当前位置: 首页 > 儿童文学 > 文章

死战到底:为张维佳募捐筹款书-综合信息

2019-07-24

死战到底:为张维佳募捐筹款书-综合信息

死战到底:为张维佳募捐筹款书一、兄弟我叫唐彦卫,四川三台县人,两个月前刚满三十。 十八岁出川求学至今,本科就读于广州的中山大学光华口腔医学院,学医五年,2007年本科毕业时跨专业考研,考入北京大学历史学系,中国近现代史方向,经硕博连读,现为博士四年级,预计年夏天毕业。

另一方面,我自2013年5月开始创业,创业项目于2014年4月5日正式上线,目前处在试运营阶段——以上,便是我到目前为止最主要的人生经历。 而立之年,我人生的基调本由两项主题所决定:博士论文和创业。

但是,这一切,已然改变。

他叫张维佳,四川三台县人,还有三个月就满三十一岁了。 他高中复读一年,其后考去重庆的西南大学电子信息工程学院,2007年本科毕业后回到成都,前后加入两家游戏公司,担任游戏测试一职。

2009年,他前往广州发展,三年时间里,又经历了两家公司,同样任职游戏测试,并逐步转向游戏策划。 他自2013年5月开始创业,与四位合伙人共同创立了广州次奥科技有限公司,担任游戏制作人一职。

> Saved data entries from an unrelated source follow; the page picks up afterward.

-- pv_equiv track=rewrite | github.com/dreamingdoll/jo | 시험대비문제( COS_PRO )/모의고사2/문제10.py | solution
-- ===== SOURCE A (Python) =====
-- def solution(time_table, n):
--     answer = [0 for _ in range(n)]
--     count = 0
--     for i in range(len(time_table)):
--         answer[count] += time_table[i]
--         count  += 1
--         if count >= n:
--             count = 0
--     return max(answer)
-- ===== SOURCE B (Python) =====
-- def solution(time_table, n):
--     answer = [sum(time_table[i] for i in range(j, len(time_table), n)) for j in range(n)]
--     return max(answer)
-- ===== Notes on version B (the rewrite author's own statement) =====
-- stated objective: alternative
-- what changed: The single interleaved scatter pass with a rotating bucket counter is replaced by n independent strided gather sums (bucket j = sum of elements at indices j, j+n, ...), then max.
import Mathlib
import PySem

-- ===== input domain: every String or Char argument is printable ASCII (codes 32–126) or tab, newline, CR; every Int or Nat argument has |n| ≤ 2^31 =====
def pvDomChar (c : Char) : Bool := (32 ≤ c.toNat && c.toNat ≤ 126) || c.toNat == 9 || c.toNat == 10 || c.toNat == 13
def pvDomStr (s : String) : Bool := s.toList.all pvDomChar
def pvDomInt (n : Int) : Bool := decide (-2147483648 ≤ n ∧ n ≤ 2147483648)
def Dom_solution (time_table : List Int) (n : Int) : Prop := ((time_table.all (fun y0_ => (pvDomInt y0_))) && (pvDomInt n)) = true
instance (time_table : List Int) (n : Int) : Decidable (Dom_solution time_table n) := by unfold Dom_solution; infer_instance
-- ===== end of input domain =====

-- B replaces A's single scatter pass (rotating bucket counter) by n independent strided
-- gather sums, one per bucket; same bucket sums, same max. Objective: alternative decomposition.

-- ===== PORT A =====
-- loop body of A: answer[count] += x; count += 1; if count >= n: count = 0
def pvStepA (n : Int) (st : List Int × Int) (x : Int) : List Int × Int :=
  let answer := st.1.set st.2.toNat (PySem.List.pyGetD st.1 st.2 0 + x)
  let count := st.2 + 1
  (answer, if count ≥ n then 0 else count)

def solution (time_table : List Int) (n : Int) : Int :=
  let answer : List Int := (PySem.List.pyRange 0 n 1).map (fun _ => 0)
  let r := (PySem.List.pyRange 0 (time_table.length : Int) 1).foldl
      (fun st i => pvStepA n st (PySem.List.pyGetD time_table i 0)) (answer, 0)
  (PySem.List.max? r.1 (fun x => x)).getD 0

-- ===== PORT B =====
def solution_alt (time_table : List Int) (n : Int) : Int :=
  let answer : List Int := (PySem.List.pyRange 0 n 1).map
    (fun j => ((PySem.List.pyRange j (time_table.length : Int) n).map
        (fun i => PySem.List.pyGetD time_table i 0)).sum)
  (PySem.List.max? answer (fun x => x)).getD 0

-- ===== PRECONDITION & SPEC =====
-- Pre_ excludes n ≤ 0, where A raises (IndexError on a nonempty list, ValueError from max([]) on []).
def Pre_solution (time_table : List Int) (n : Int) : Prop := 1 ≤ n
instance (time_table : List Int) (n : Int) : Decidable (Pre_solution time_table n) := by unfold Pre_solution; infer_instance
def pvWitness_solution : List Int × Int := ([1, 2, 3, 4, 5], 2)

def Spec_solution (time_table : List Int) (n : Int) (out : Int) : Prop := out = solution_alt time_table n
instance (time_table : List Int) (n : Int) (out : Int) : Decidable (Spec_solution time_table n out) := by unfold Spec_solution; infer_instance

-- ===== CLAIM (what is proved, stated in full; the proofs are below) =====
def Claim_equal_solution : Prop := ∀ (time_table : List Int) (n : Int), Dom_solution time_table n → Pre_solution time_table n → Spec_solution time_table n (solution time_table n)

-- ===== LEMMAS AND PROOFS =====

-- sum of elements of l at indices d, d+nn, d+2nn, …
def pvStride (l : List Int) (d : Nat) (nn : Nat) : Int :=
  match l, d with
  | [], _ => 0
  | x :: xs, 0 => x + pvStride xs (nn - 1) nn
  | _ :: xs, d + 1 => pvStride xs d nn

-- offset inside the round-robin cycle: first loop position that hits bucket j when the counter is c
def pvOff (j c nn : Nat) : Nat := if c ≤ j then j - c else j + nn - c

theorem pvPyRange_pos_nil (a b s : Int) (hs : 0 < s) (h : b ≤ a) :
    PySem.List.pyRange a b s = [] := by
  rw [PySem.List.pyRange_of_pos a b hs]
  simp [show ¬ a < b by omega]

theorem pvPyRange_pos_cons (a b s : Int) (hs : 0 < s) (h : a < b) :
    PySem.List.pyRange a b s = a :: PySem.List.pyRange (a + s) b s := by
  rw [PySem.List.pyRange_of_pos a b hs, PySem.List.pyRange_of_pos (a + s) b hs]
  have key : (b - a + s - 1) / s = (b - a - 1) / s + 1 := by
    have := Int.add_mul_ediv_right (b - a - 1) 1 (by omega : s ≠ 0)
    rw [show b - a + s - 1 = b - a - 1 + 1 * s by ring, this]
  have hcount : ((b - a + s - 1) / s).toNat =
      (if a + s < b then ((b - (a + s) + s - 1) / s).toNat else 0) + 1 := by
    by_cases hb : a + s < b
    · rw [if_pos hb, key, show b - (a + s) + s - 1 = b - a - 1 by ring]
      have h0 : 0 ≤ (b - a - 1) / s := Int.ediv_nonneg (by omega) (by omega)
      omega
    · rw [if_neg hb, key, show (b - a - 1) / s = 0 from
        Int.ediv_eq_zero_of_lt (by omega) (by omega)]
      norm_num
  rw [if_pos h, hcount, List.range_succ_eq_map, List.map_cons, List.map_map]
  simp only [List.cons.injEq]
  refine ⟨by simp, ?_⟩
  apply List.map_congr_left; intro k _; simp [Function.comp]; ring

theorem pvPyRange_pos_shift (a b s : Int) (hs : 0 < s) :
    PySem.List.pyRange (a + 1) (b + 1) s = (PySem.List.pyRange a b s).map (· + 1) := by
  rw [PySem.List.pyRange_of_pos a b hs, PySem.List.pyRange_of_pos (a + 1) (b + 1) hs]
  rw [List.map_map]
  simp only [add_lt_add_iff_right, show b + 1 - (a + 1) + s - 1 = b - a + s - 1 by ring]
  apply List.map_congr_left; intros; simp [Function.comp]; ring

theorem pvGatherEq (l : List Int) : ∀ (j nn : Nat), 0 < nn →
    ((PySem.List.pyRange (j : Int) (l.length : Int) (nn : Int)).map
      (fun i => PySem.List.pyGetD l i 0)).sum = pvStride l j nn := by
  induction l with
  | nil =>
    intro j nn hnn
    rw [pvPyRange_pos_nil _ _ _ (by exact_mod_cast hnn) (by simp)]
    simp [pvStride]
  | cons x xs ih =>
    intro j nn hnn
    have hs : (0 : Int) < (nn : Int) := by exact_mod_cast hnn
    have shift : ∀ (a : Nat) (b : Int), 0 ≤ b →
        ((PySem.List.pyRange ((a : Int) + 1) (b + 1) (nn : Int)).map
          (fun i => PySem.List.pyGetD (x :: xs) i 0)).sum =
        ((PySem.List.pyRange (a : Int) b (nn : Int)).map
          (fun i => PySem.List.pyGetD xs i 0)).sum := by
      intro a b hb
      rw [pvPyRange_pos_shift _ _ _ hs, List.map_map]
      congr 1
      apply List.map_congr_left
      intro i hi
      have hia : (a : Int) ≤ i := ((PySem.List.mem_pyRange_iff_of_pos hs i).1 hi).1
      have h0 : 0 ≤ i := le_trans (by positivity) hia
      obtain ⟨m, rfl⟩ : ∃ m : Nat, (m : Int) = i := ⟨i.toNat, Int.toNat_of_nonneg h0⟩
      simp only [Function.comp_apply]
      rw [show ((m : Int) + 1) = ((m + 1 : Nat) : Int) by push_cast; ring,
        PySem.List.pyGetD_natCast, PySem.List.pyGetD_natCast]
      simp [List.getD]
    match j with
    | 0 =>
      simp only [Nat.cast_zero]
      rw [pvPyRange_pos_cons _ _ _ hs (by simp)]
      simp only [List.map_cons, List.sum_cons]
      have h1 : PySem.List.pyGetD (x :: xs) (0 : Int) 0 = x := by
        rw [show (0:Int) = ((0:Nat):Int) by simp, PySem.List.pyGetD_natCast]; simp
      rw [h1]
      have e1 : (0 : Int) + (nn : Int) = ((nn - 1 : Nat) : Int) + 1 := by omega
      have e2 : ((x :: xs).length : Int) = (xs.length : Int) + 1 := by simp
      rw [e1, e2, shift (nn - 1) (xs.length : Int) (by positivity)]
      rw [ih (nn - 1) nn hnn]
      rfl
    | j + 1 =>
      have e1 : ((j + 1 : Nat) : Int) = ((j : Nat) : Int) + 1 := by norm_cast
      have e2 : ((x :: xs).length : Int) = (xs.length : Int) + 1 := by simp
      rw [e1, e2, shift j (xs.length : Int) (by positivity)]
      exact ih j nn hnn

theorem pvScatterEq (n : Int) (hn : 1 ≤ n) (l : List Int) : ∀ (ans : List Int) (c : Nat),
    ans.length = n.toNat → c < n.toNat →
    (l.foldl (pvStepA n) (ans, (c : Int))).1 =
      (List.range n.toNat).map (fun j => ans.getD j 0 + pvStride l (pvOff j c n.toNat) n.toNat) := by
  induction l with
  | nil =>
    intro ans c hlen hc
    simp only [List.foldl_nil, pvStride]
    apply List.ext_getElem (by simp [hlen]) _
    intro i h1 h2
    simp only [List.getElem_map, List.getElem_range, add_zero]
    simp at h2
    rw [List.getD_eq_getElem?_getD, List.getElem?_eq_getElem (by omega : i < ans.length)]
    simp
  | cons x xs ih =>
    intro ans c hlen hc
    simp only [List.foldl_cons]
    have hcnat : ((c : Int)).toNat = c := by simp
    have hget : PySem.List.pyGetD ans (c : Int) 0 = ans.getD c 0 := PySem.List.pyGetD_natCast ans c 0
    have hstep : pvStepA n (ans, (c : Int)) x =
        (ans.set c (ans.getD c 0 + x), ((if c + 1 = n.toNat then 0 else c + 1 : Nat) : Int)) := by
      simp only [pvStepA, hcnat, hget]
      congr 1
      by_cases h : c + 1 = n.toNat
      · rw [if_pos (by omega : (c : Int) + 1 ≥ n), if_pos h]; simp
      · rw [if_neg (by omega : ¬ (c : Int) + 1 ≥ n), if_neg h]; push_cast; ring
    rw [hstep, ih (ans.set c (ans.getD c 0 + x)) (if c + 1 = n.toNat then 0 else c + 1)
      (by simpa using hlen) (by split <;> omega)]
    apply List.map_congr_left
    intro j hj
    simp only [List.mem_range] at hj
    by_cases hjc : j = c
    · subst hjc
      have hset : (ans.set j (ans.getD j 0 + x)).getD j 0 = ans.getD j 0 + x := by
        simp [List.getD_eq_getElem?_getD, hlen, hj]
      rw [hset]
      have hoff : pvOff j j n.toNat = 0 := by simp [pvOff]
      have hoff' : pvOff j (if j + 1 = n.toNat then 0 else j + 1) n.toNat = n.toNat - 1 := by
        simp only [pvOff]; split_ifs <;> omega
      rw [hoff, hoff']
      show ans.getD j 0 + x + pvStride xs (n.toNat - 1) n.toNat = _
      simp only [pvStride]
      ring
    · have hset : (ans.set c (ans.getD c 0 + x)).getD j 0 = ans.getD j 0 := by
        simp [List.getD_eq_getElem?_getD, List.getElem?_set_ne (fun h => hjc h.symm)]
      rw [hset]
      obtain ⟨d, h1, h2⟩ : ∃ d : Nat, pvOff j c n.toNat = d + 1 ∧
          pvOff j (if c + 1 = n.toNat then 0 else c + 1) n.toNat = d := by
        refine ⟨pvOff j c n.toNat - 1, ?_, ?_⟩ <;> simp only [pvOff] <;> split_ifs <;> omega
      rw [h1, h2]
      rfl

theorem pvListsEq (time_table : List Int) (n : Int) (hn : 1 ≤ n) :
    ((PySem.List.pyRange 0 (time_table.length : Int) 1).foldl
      (fun st i => pvStepA n st (PySem.List.pyGetD time_table i 0))
      ((PySem.List.pyRange 0 n 1).map (fun _ => (0:Int)), 0)).1 =
    (PySem.List.pyRange 0 n 1).map
      (fun j => ((PySem.List.pyRange j (time_table.length : Int) n).map
        (fun i => PySem.List.pyGetD time_table i 0)).sum) := by
  rw [PySem.List.foldl_pyRange_zero_pyGetD' time_table 0 (pvStepA n)
      ((PySem.List.pyRange 0 n 1).map (fun _ => (0:Int)), 0)]
  have hlen : ((PySem.List.pyRange 0 n 1).map (fun _ => (0:Int))).length = n.toNat := by
    simp [PySem.List.pyRange_zero]
  have hsc := pvScatterEq n hn time_table
      ((PySem.List.pyRange 0 n 1).map (fun _ => (0:Int))) 0 hlen (by omega)
  simp only [Nat.cast_zero] at hsc
  rw [hsc, PySem.List.pyRange_zero, List.map_map, List.map_map]
  apply List.map_congr_left
  intro j hj
  simp only [List.mem_range] at hj
  simp only [Function.comp_apply]
  rw [show pvOff j 0 n.toNat = j by simp [pvOff]]
  rw [List.getD_eq_getElem?_getD, List.getElem?_map, List.getElem?_range hj]
  simp only [Option.map_some, Option.getD_some, Function.comp_apply, zero_add]
  have hg := pvGatherEq time_table j n.toNat (by omega)
  rw [show ((n.toNat : Nat) : Int) = n by omega] at hg
  exact hg.symm

-- ===== VERDICT (by name: the statement is the Claim_ definition above) =====
theorem solution_spec : Claim_equal_solution := by
  intro time_table n _ hpre
  unfold Spec_solution solution solution_alt
  simp only []
  rw [pvListsEq time_table n hpre]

在去年的那个夏天,他人生的主题只有一个,那就是创业。 然而,这一切,已然结束。

十二年前,高考之后,我们便人生殊途了。

我南下广州,他去了重庆。

等他来了羊城,我又北上帝京。

只有在每一个久别重逢的春节,我们才能在家乡短暂小聚,重温旧日的情谊。

人生轨迹相异,我们似乎很难再有什么很深的交集了。

然而,去年夏天当我为了自己的创业项目一路南下,我们又在广州再次会师。 那是个激情燃烧的夏天,适逢他也正准备创业,两个未满三十的年轻人,昔日的同窗好友,彻夜长谈,激动地交换彼此对自我、人生与世界的看法。 在我记忆中,那是个无比美好的夏天,充满无数可能的未来,正在我们面前徐徐展开。

我忍不住去畅想,或许有一天,他能与我一道并肩作战,我们一起去为这个世界创造出一些有价值的东西来。 命运奇诡无常,我怎么也想不到,这一天,竟然这么快就来了。 但是,并肩作战的契机,却是以我最不愿亦最无法想象的方式,骤然降临。 2013年10月28日,在入院后的第28天,张维佳被确诊为身患非霍奇金淋巴瘤(T细胞性)。 在过去的十个月中,他已数度击退死亡的进攻、跨过鬼门关;而现在,在他生命最紧要的关头,我选择来到他身旁,与他并肩作战,死战到底。

因为,我们是初中的同桌,十八年的朋友,异姓的兄弟。 二、骤变2013年10月1日,是国庆节,再过十八天,就是张维佳三十岁的生日了。

此前的两个月,是他创业最忙的一段时期,虽然八月上旬他已感到身体不适,时常胸闷和咳嗽,但这并未引起他足够的重视。

张维佳身体素质向来不错,大学时代曾是院足球队中场,工作后也时常运动,所以他想自己应该只是点小毛病,等忙完这段时间去医院打打吊针就好了。

在公司运转的初期,他每天工作时间都在十小时之上,等到九月中旬,则干脆搬到公司住了下来。 等到九月底他忙完前期准备工作,终于腾出时间,决定国庆那天去医院检查身体,可当他走出公司时,他才蓦然发现,自己竟然连基本的步行都难以完成了!张维佳最终在同事的陪伴下,去到了离公司最近的中山大学附属第三医院,急诊科的大夫一看他的状况,立刻下了病危通知。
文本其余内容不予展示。